-- ===== PORT B =====
-- body of Source B's inner `for k in (x, y)` loop; state = (cnt, nxt, best)
def altK (i : Nat) (st : PySem.Dict Int Int × PySem.Dict Int Int × Int) (k : Int) :
    PySem.Dict Int Int × PySem.Dict Int Int × Int :=
  if st.2.1.getD k 0 ≤ (i : Int) then
    let c := st.1.getD k 0 + 1
    (st.1.insert k c, (st.2.1.insert k ((i : Int) + 2), if st.2.2 < c then c else st.2.2))
  else st

-- Source B's `for i in range(len(a)-1)` loop, run for the first m indices
def altLoop (a : List Int) (m : Nat) : PySem.Dict Int Int × PySem.Dict Int Int × Int :=
  (List.range m).foldl (fun st i =>
    let x := a.getD i 0
    let y := a.getD (i+1) 0
    if x = y then st else altK i (altK i st x) y)
    (PySem.Dict.empty, PySem.Dict.empty, 0)

def solution_alt (a : List Int) : Int :=
  if a.length = 0 then -1 else 2 * (altLoop a (a.length - 1)).2.2

-- ===== PRECONDITION & SPEC =====
def Spec_solution (a : List Int) (out : Int) : Prop := out = solution_alt a
instance (a : List Int) (out : Int) : Decidable (Spec_solution a out) := by unfold Spec_solution; infer_instance

-- ===== CLAIM (what is proved, stated in full; the proofs are below) =====
def Claim_equal_solution : Prop := ∀ (a : List Int), Dom_solution a → Spec_solution a (solution a)

-- ===== LEMMAS AND PROOFS =====

-- reference per-value greedy state after scanning the first m adjacent pairs:
-- (pair count, next free index)
def elig (a : List Int) (k : Int) (m : Nat) : Bool :=
  (a.getD m 0 == k || a.getD (m+1) 0 == k) && !(a.getD m 0 == a.getD (m+1) 0)

def ref (a : List Int) (k : Int) : Nat → Int × Nat
  | 0 => (0, 0)
  | m+1 =>
    let s := ref a k m
    if elig a k m ∧ s.2 ≤ m then (s.1 + 1, m + 2) else s

theorem ref_snd_le (a : List Int) (k : Int) (m : Nat) : (ref a k m).2 ≤ m + 1 := by
  induction m with
  | zero => simp [ref]
  | succ m ih => simp only [ref]; split <;> omega

theorem ref_fst_nonneg (a : List Int) (k : Int) (m : Nat) : 0 ≤ (ref a k m).1 := by
  induction m with
  | zero => simp [ref]
  | succ m ih => simp only [ref]; split <;> omega

theorem solGo_stop (a : List Int) (k : Int) (cnt : Int) (idx : Nat)
    (h : a.length ≤ idx + 1) : solGo a k cnt idx = cnt := by
  rw [solGo]; simp [Nat.not_lt.mpr h]

theorem solGo_shift_fuel (a : List Int) (k : Int) :
    ∀ (n : Nat) (cnt : Int) (idx : Nat), a.length - idx ≤ n →
      solGo a k cnt idx = cnt + solGo a k 0 idx := by
  intro n
  induction n with
  | zero =>
    intro cnt idx h
    rw [solGo_stop a k cnt idx (by omega), solGo_stop a k 0 idx (by omega)]
    simp
  | succ n ih =>
    intro cnt idx h
    by_cases hgz : a.length ≤ idx + 1
    · rw [solGo_stop a k cnt idx hgz, solGo_stop a k 0 idx hgz]; simp
    rw [solGo]; conv_rhs => rw [solGo]
    by_cases hg : idx + 1 < a.length
    · simp only [hg, if_true]
      split
      · exact ih cnt (idx+1) (by omega)
      · rw [ih (cnt+1) (idx+2) (by omega), ih (0+1) (idx+2) (by omega)]
        ring
    · simp [hg]

theorem solGo_shift (a : List Int) (k : Int) (cnt : Int) (idx : Nat) :
    solGo a k cnt idx = cnt + solGo a k 0 idx :=
  solGo_shift_fuel a k (a.length) cnt idx (by omega)

theorem solGo_ref (a : List Int) (k : Int) (m : Nat) (hm : m ≤ a.length - 1) :
    solGo a k 0 0 = (ref a k m).1 + solGo a k 0 (max m (ref a k m).2) := by
  induction m with
  | zero => simp [ref]
  | succ m ih =>
    have hlen : m + 1 < a.length := by omega
    have hsle := ref_snd_le a k m
    have ihm := ih (by omega)
    by_cases hc : (elig a k m = true ∧ (ref a k m).2 ≤ m)
    · have hstep : ref a k (m+1) = ((ref a k m).1 + 1, m + 2) := by
        simp only [ref]; rw [if_pos hc]
      rw [hstep]
      have hmax : max m (ref a k m).2 = m := by omega
      rw [hmax] at ihm
      have helig : (a.getD m 0 = k ∨ a.getD (m+1) 0 = k) ∧ ¬ a.getD m 0 = a.getD (m+1) 0 := by
        have h := hc.1
        simp only [elig, Bool.and_eq_true, Bool.or_eq_true, beq_iff_eq,
          Bool.not_eq_eq_eq_not, Bool.not_true, beq_eq_false_iff_ne, ne_eq] at h
        exact h
      have hnskip : ¬ ((a.getD m 0 ≠ k ∧ a.getD (m+1) 0 ≠ k) ∨ a.getD m 0 = a.getD (m+1) 0) := by
        rintro (⟨h1, h2⟩ | h)
        · rcases helig.1 with h' | h' <;> [exact h1 h'; exact h2 h']
        · exact helig.2 h
      have hgo : solGo a k 0 m = 1 + solGo a k 0 (m + 2) := by
        rw [solGo]
        simp only [hlen, if_true, if_neg hnskip]
        rw [solGo_shift]
        ring
      rw [ihm, hgo]
      have : max (m+1) (m+2) = m + 2 := by omega
      rw [this]; ring
    · have hstep : ref a k (m+1) = ref a k m := by
        simp only [ref]; rw [if_neg hc]
      rw [hstep]
      by_cases hs : (ref a k m).2 ≤ m
      · have helig : ¬ (elig a k m = true) := fun h => hc ⟨h, hs⟩
        have hskip : ((a.getD m 0 ≠ k ∧ a.getD (m+1) 0 ≠ k) ∨ a.getD m 0 = a.getD (m+1) 0) := by
          rw [show (elig a k m = true) = ((a.getD m 0 = k ∨ a.getD (m+1) 0 = k) ∧ ¬ a.getD m 0 = a.getD (m+1) 0) from by
            simp only [elig, Bool.and_eq_true, Bool.or_eq_true, beq_iff_eq,
              Bool.not_eq_eq_eq_not, Bool.not_true, beq_eq_false_iff_ne, ne_eq]] at helig
          by_cases h1 : a.getD m 0 = a.getD (m+1) 0
          · exact Or.inr h1
          · left
            constructor
            · intro hk; exact helig ⟨Or.inl hk, h1⟩
            · intro hk; exact helig ⟨Or.inr hk, h1⟩
        have hmax1 : max m (ref a k m).2 = m := by omega
        have hmax2 : max (m+1) (ref a k m).2 = m + 1 := by omega
        rw [hmax1] at ihm
        rw [hmax2, ihm]
        congr 1
        conv_lhs => rw [solGo]
        simp only [hlen, if_true, if_pos hskip]
      · have h2 : (ref a k m).2 = m + 1 := by omega
        have hmax1 : max m (ref a k m).2 = m + 1 := by omega
        have hmax2 : max (m+1) (ref a k m).2 = m + 1 := by omega
        rw [hmax1] at ihm
        rw [hmax2, ihm]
※
**Description of the task**
Show the lines from the data above that contain the string "PySem".

**Task output**
def altK (i : Nat) (st : PySem.Dict Int Int × PySem.Dict Int Int × Int) (k : Int) :
    PySem.Dict Int Int × PySem.Dict Int Int × Int :=
def altLoop (a : List Int) (m : Nat) : PySem.Dict Int Int × PySem.Dict Int Int × Int :=
    (PySem.Dict.empty, PySem.Dict.empty, 0)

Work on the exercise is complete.